■ **PROBLEM DESCRIPTION**:
Find the word "exact" in the listing; pull out each line holding it.
[Start of section]
-- pv_equiv track=rewrite | github.com/claycampbell/InvestBrain | services/one_pager_service.py | _determine_validation_frequency
-- ===== SOURCE A (Python) =====
-- from typing import Dict, List, Any, Optional
--
-- def _determine_validation_frequency(validation_metrics: List[Dict]) -> str:
--     """Determine optimal validation frequency based on metrics"""
--     frequencies = [m.get('frequency', 'Monthly') for m in validation_metrics]
--     if 'Daily' in frequencies:
--         return 'Daily'
--     elif 'Weekly' in frequencies:
--         return 'Weekly'
--     elif 'Monthly' in frequencies:
--         return 'Monthly'
--     else:
--         return 'Quarterly'
-- ===== SOURCE B (Python) =====
-- def _determine_validation_frequency(validation_metrics):
--     """Single reducing pass over a priority table instead of four membership scans."""
--     priority = {'Daily': 1, 'Weekly': 2, 'Monthly': 3}
--     labels = {1: 'Daily', 2: 'Weekly', 3: 'Monthly', 4: 'Quarterly'}
--     best = 4
--     for m in validation_metrics:
--         best = min(best, priority.get(m.get('frequency', 'Monthly'), 4))
--     return labels[best]
-- ===== Notes on version B (the rewrite author's own statement) =====
-- stated objective: alternative
-- what changed: Replaces the prebuilt frequency list plus four sequential membership scans with a single fold that minimises a numeric priority rank and maps it back to its label.
import Mathlib
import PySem

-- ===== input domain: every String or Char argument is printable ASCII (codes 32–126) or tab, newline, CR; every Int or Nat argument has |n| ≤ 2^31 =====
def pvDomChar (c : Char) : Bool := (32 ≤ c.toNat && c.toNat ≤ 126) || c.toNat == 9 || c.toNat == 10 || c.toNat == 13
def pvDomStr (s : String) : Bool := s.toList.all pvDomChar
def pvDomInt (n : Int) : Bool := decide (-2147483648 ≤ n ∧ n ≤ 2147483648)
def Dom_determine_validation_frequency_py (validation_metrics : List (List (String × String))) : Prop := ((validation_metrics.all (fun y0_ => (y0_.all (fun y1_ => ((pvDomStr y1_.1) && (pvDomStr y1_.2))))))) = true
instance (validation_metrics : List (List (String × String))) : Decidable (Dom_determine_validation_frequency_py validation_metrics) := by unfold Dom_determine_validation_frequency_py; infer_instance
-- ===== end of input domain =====

-- B replaces A's prebuilt frequency list and four membership scans with one fold minimising a priority rank (objective: alternative decomposition).

-- ===== PORT A =====
-- m.get('frequency', 'Monthly')
def pvGetFreq (m : List (String × String)) : String :=
  (PySem.Dict.mk m).getD "frequency" "Monthly"

def determine_validation_frequency_py (validation_metrics : List (List (String × String))) : String :=
  let frequencies := validation_metrics.map pvGetFreq
  if frequencies.contains "Daily" then "Daily"
  else if frequencies.contains "Weekly" then "Weekly"
  else if frequencies.contains "Monthly" then "Monthly"
  else "Quarterly"

-- ===== PORT B =====
-- priority.get(s, 4)
def pvRankOf (s : String) : Int :=
  if s = "Daily" then 1 else if s = "Weekly" then 2 else if s = "Monthly" then 3 else 4

-- labels[r]
def pvLabelOf (r : Int) : String :=
  if r = 1 then "Daily" else if r = 2 then "Weekly" else if r = 3 then "Monthly" else "Quarterly"

def determine_validation_frequency_py_alt (validation_metrics : List (List (String × String))) : String :=
  pvLabelOf (validation_metrics.foldl (fun best m => min best (pvRankOf (pvGetFreq m))) 4)

-- ===== PRECONDITION & SPEC =====
def Spec_determine_validation_frequency_py (validation_metrics : List (List (String × String))) (out : String) : Prop := out = determine_validation_frequency_py_alt validation_metrics
instance (validation_metrics : List (List (String × String))) (out : String) : Decidable (Spec_determine_validation_frequency_py validation_metrics out) := by unfold Spec_determine_validation_frequency_py; infer_instance

-- ===== CLAIM (what is proved, stated in full; the proofs are below) =====
def Claim_equal_determine_validation_frequency_py : Prop := ∀ (validation_metrics : List (List (String × String))), Dom_determine_validation_frequency_py validation_metrics → Spec_determine_validation_frequency_py validation_metrics (determine_validation_frequency_py validation_metrics)

-- ===== LEMMAS AND PROOFS =====

-- minimum rank of a list of frequency strings (B's fold restricted to the string list)
def pvMinRank (fs : List String) : Int :=
  fs.foldl (fun best f => min best (pvRankOf f)) 4

theorem pvRankOf_bounds (s : String) : 1 ≤ pvRankOf s ∧ pvRankOf s ≤ 4 := by
  unfold pvRankOf; split_ifs <;> omega

theorem pvFoldl_min_acc (fs : List String) (a : Int) (ha : a ≤ 4) :
    fs.foldl (fun best f => min best (pvRankOf f)) a = min a (pvMinRank fs) := by
  induction fs generalizing a with
  | nil => simp [pvMinRank]; omega
  | cons x xs ih =>
      have hx := pvRankOf_bounds x
      simp only [pvMinRank, List.foldl_cons]
      rw [ih _ (by omega), ih (min 4 (pvRankOf x)) (by omega)]
      omega

theorem pvMinRank_cons (x : String) (xs : List String) :
    pvMinRank (x :: xs) = min (pvRankOf x) (pvMinRank xs) := by
  have hx := pvRankOf_bounds x
  simp only [pvMinRank, List.foldl_cons]
  rw [pvFoldl_min_acc _ _ (by omega)]
  simp only [pvMinRank]
  omega

theorem pvMinRank_key (fs : List String) :
    1 ≤ pvMinRank fs ∧ pvMinRank fs ≤ 4 ∧
    (pvMinRank fs = 1 ↔ "Daily" ∈ fs) ∧
    (pvMinRank fs = 2 ↔ "Daily" ∉ fs ∧ "Weekly" ∈ fs) ∧
    (pvMinRank fs = 3 ↔ "Daily" ∉ fs ∧ "Weekly" ∉ fs ∧ "Monthly" ∈ fs) := by
  induction fs with
  | nil => simp [pvMinRank]
  | cons x xs ih =>
      obtain ⟨h1, h4, hd, hw, hm⟩ := ih
      rw [pvMinRank_cons]
      have hx := pvRankOf_bounds x
      by_cases d : "Daily" ∈ xs <;> by_cases w : "Weekly" ∈ xs <;> by_cases m : "Monthly" ∈ xs <;>
        by_cases cx1 : x = "Daily" <;> by_cases cx2 : x = "Weekly" <;> by_cases cx3 : x = "Monthly" <;>
          simp_all [pvRankOf] <;> first | omega | exact fun h => ‹¬_› h.symm | (refine ⟨fun h => cx1 h.symm, fun _ h => cx2 h.symm, fun _ _ h => cx3 h.symm⟩) | (refine ⟨fun h => cx1 h.symm, fun _ h => cx2 h.symm, fun h => cx1 h.symm, fun h => cx2 h.symm⟩)

theorem pvChain_eq (fs : List String) :
    (if fs.contains "Daily" then "Daily"
     else if fs.contains "Weekly" then "Weekly"
     else if fs.contains "Monthly" then "Monthly"
     else "Quarterly") = pvLabelOf (pvMinRank fs) := by
  obtain ⟨h1, h4, hd, hw, hm⟩ := pvMinRank_key fs
  simp only [List.contains_eq_mem, decide_eq_true_eq]
  unfold pvLabelOf
  by_cases d : "Daily" ∈ fs <;> by_cases w : "Weekly" ∈ fs <;> by_cases m : "Monthly" ∈ fs
  all_goals simp_all

-- ===== VERDICT (by name: the statement is the Claim_ definition above) =====
theorem determine_validation_frequency_py_spec : Claim_equal_determine_validation_frequency_py := by
  intro vm _
  unfold Spec_determine_validation_frequency_py determine_validation_frequency_py determine_validation_frequency_py_alt
  have : vm.foldl (fun best m => min best (pvRankOf (pvGetFreq m))) 4 = pvMinRank (vm.map pvGetFreq) := by
    simp [pvMinRank, List.foldl_map]
  rw [this]
  exact pvChain_eq (vm.map pvGetFreq)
[End of section]
■ **EXPECTED ANSWER**:
          simp_all [pvRankOf] <;> first | omega | exact fun h => ‹¬_› h.symm | (refine ⟨fun h => cx1 h.symm, fun _ h => cx2 h.symm, fun _ _ h => cx3 h.symm⟩) | (refine ⟨fun h => cx1 h.symm, fun _ h => cx2 h.symm, fun h => cx1 h.symm, fun h => cx2 h.symm⟩)
  exact pvChain_eq (vm.map pvGetFreq)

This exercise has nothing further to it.